High Availability in RabbitMQ: solving part of the puzzle
In RabbitMQ 2.6.0 we introduced Highly Available queues. These necessitated a new extension to AMQP, and a fair amount of documentation, but to date, little has been written on how they work.
High Availability (HA) is a typically over-used term and means different things to different people. In the context of RabbitMQ, there are a number of aspects of high availability, some of which this work does solve and some of which it does not. The things it does not solve include:
-
Maintaining connections to a RabbitMQ broker or node: using some sort of TCP load-balancer or proxy is the best route here, though other solutions such as dynamically updating DNS entries or just pre-loading your clients with a list of addresses to connect to may work just as well.
-
Recovery from failure: in the event that a client is disconnected from the broker owing to failure of the node to which the client was connected, if the client was a publishing client, it's possible for the broker to have accepted and passed on messages from the client without the client having received confirmation for them; and likewise on the consuming side it's possible for the client to have issued acknowledgements for messages and have no idea whether or not those acknowledgements made it to the broker and were processed before the failure occurred. In short, you still need to make sure your consuming clients can identify and deal with duplicate messages.
-
Auto-healing from network partitions or splits. RabbitMQ makes use of the Erlang distributed database Mnesia. This database itself does not cope with network partitions: it very much chooses Consistency and Availability and not Partitions from the CAP triangle. As RabbitMQ depends on Mnesia, RabbitMQ itself has the same properties. Thus the HA work in RabbitMQ can prevent queues from disappearing in the event of a node failure, but does not have anything to say about automatically rejoining the failed node when it is repaired: this still requires manual intervention.
These are not new problems at all; and RabbitMQ's HA work does not attempt to address these problems. Instead, it focuses solely on preventing queues from being bound to a single node in a cluster.
The previous situation was that a queue exists only on one node. If that node fails, the queue becomes unavailable. The HA work solves this by mirroring a queue on other nodes: all actions that occur on the queue's master are intercepted and applied in the same order to each of the slaves within the mirror.
This requires:
-
The ability to intercept all actions being performed on a queue. Fortunately, the code abstractions we already have makes this fairly easy.
-
The ability for those actions to be communicated reliably, consistently and in order to all the slaves within the mirror. For this we have written a new guaranteed multicast module (also known as atomic broadcast).
-
The ability to reliably detect the loss of a node in such a way that no messages sent from that node reach a subset of the slaves: to ensure the members of the mirrored queue stay in sync with each other, it's crucial that in the event of the failure of the master, any messages that the master was in the process of sending to the slaves either fail completely or succeed completely (this is really the atomic in atomic broadcast).
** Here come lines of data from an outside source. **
theorem pvCountGo_pos_iff (sub : List Char) (hsub : sub ≠ []) :
    ∀ (fuel : Nat) (s : List Char), s.length ≤ fuel →
      (0 < PySem.Chars.count.go sub fuel s 0 ↔ sub <:+: s) := by
  intro fuel
  induction fuel with
  | zero =>
    intro s hs
    have : s = [] := List.length_eq_zero_iff.mp (Nat.le_zero.mp hs)
    subst this
    simp [PySem.Chars.count.go]
    exact fun h => hsub h
  | succ k ih =>
    intro s hs
    cases s with
    | nil =>
      simp [PySem.Chars.count.go]
      exact fun h => hsub h
    | cons h t =>
      rw [PySem.Chars.count.go]
      split
      · rename_i hpre
        constructor
        · intro _
          exact List.IsPrefix.isInfix (List.isPrefixOf_iff_prefix.mp hpre)
        · intro _
          calc 0 < 0 + 1 := Nat.zero_lt_one
            _ ≤ _ := pvCountGo_le sub k _ (0 + 1)
      · rename_i hpre
        have ht : t.length ≤ k := by simpa using Nat.succ_le_succ_iff.mp hs
        rw [ih t ht]
        rw [List.infix_cons_iff]
        constructor
        · intro hinf; exact Or.inr hinf
        · intro hor
          cases hor with
          | inl hp => exact absurd (List.isPrefixOf_iff_prefix.mpr hp) hpre
          | inr hi => exact hi

-- `sc.count(sub) > 0` and `sub in sc` are the same test (nonempty needle)
theorem pvCount_pos_iff_isIn (s sub : String) (hsub : sub.toList ≠ []) :
    (0 < (PySem.Str.count s sub : Int)) ↔ PySem.Str.isIn sub s = true := by
  rw [PySem.Str.count_eq, PySem.Str.isIn_iff_infix]
  rw [PySem.Chars.count]
  simp only [List.isEmpty_iff]
  rw [if_neg hsub]
  have := pvCountGo_pos_iff sub.toList hsub s.toList.length s.toList (le_refl _)
  constructor
  · intro h; exact this.mp (by exact_mod_cast h)
  · intro h; exact_mod_cast this.mpr h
In addition, all this communication between the members of the mirror occurs in an asynchronous fashion. This has advantages such as it prevents the master from being slowed down if one of the slaves starts struggling; but it also has disadvantages such as the complexity of interleavings of actions in the event of failure of the master and promotion of a slave.
Once the master does fail, a slave is chosen for promotion. The slave chosen is the eldest slave, in the belief that it's the most likely to have contents that match the contents of the failed master queue. This is important because currently there is no eager synchronisation of mirrored queues. Thus if you create a mirrored queue, send messages into it, and then add another node which then mirrors that queue, the slave on the new node will not receive the existing messages. Only new messages published to the queue will be sent to all current members of the mirrored queue. Thus by consuming from the queue and thus processing the messages at the head of the queue, the non-fully-mirrored messages will be eliminated. Consequently, by promoting the eldest slave, you minimise the number of messages at the head of the queue that may have only been known to the failed master.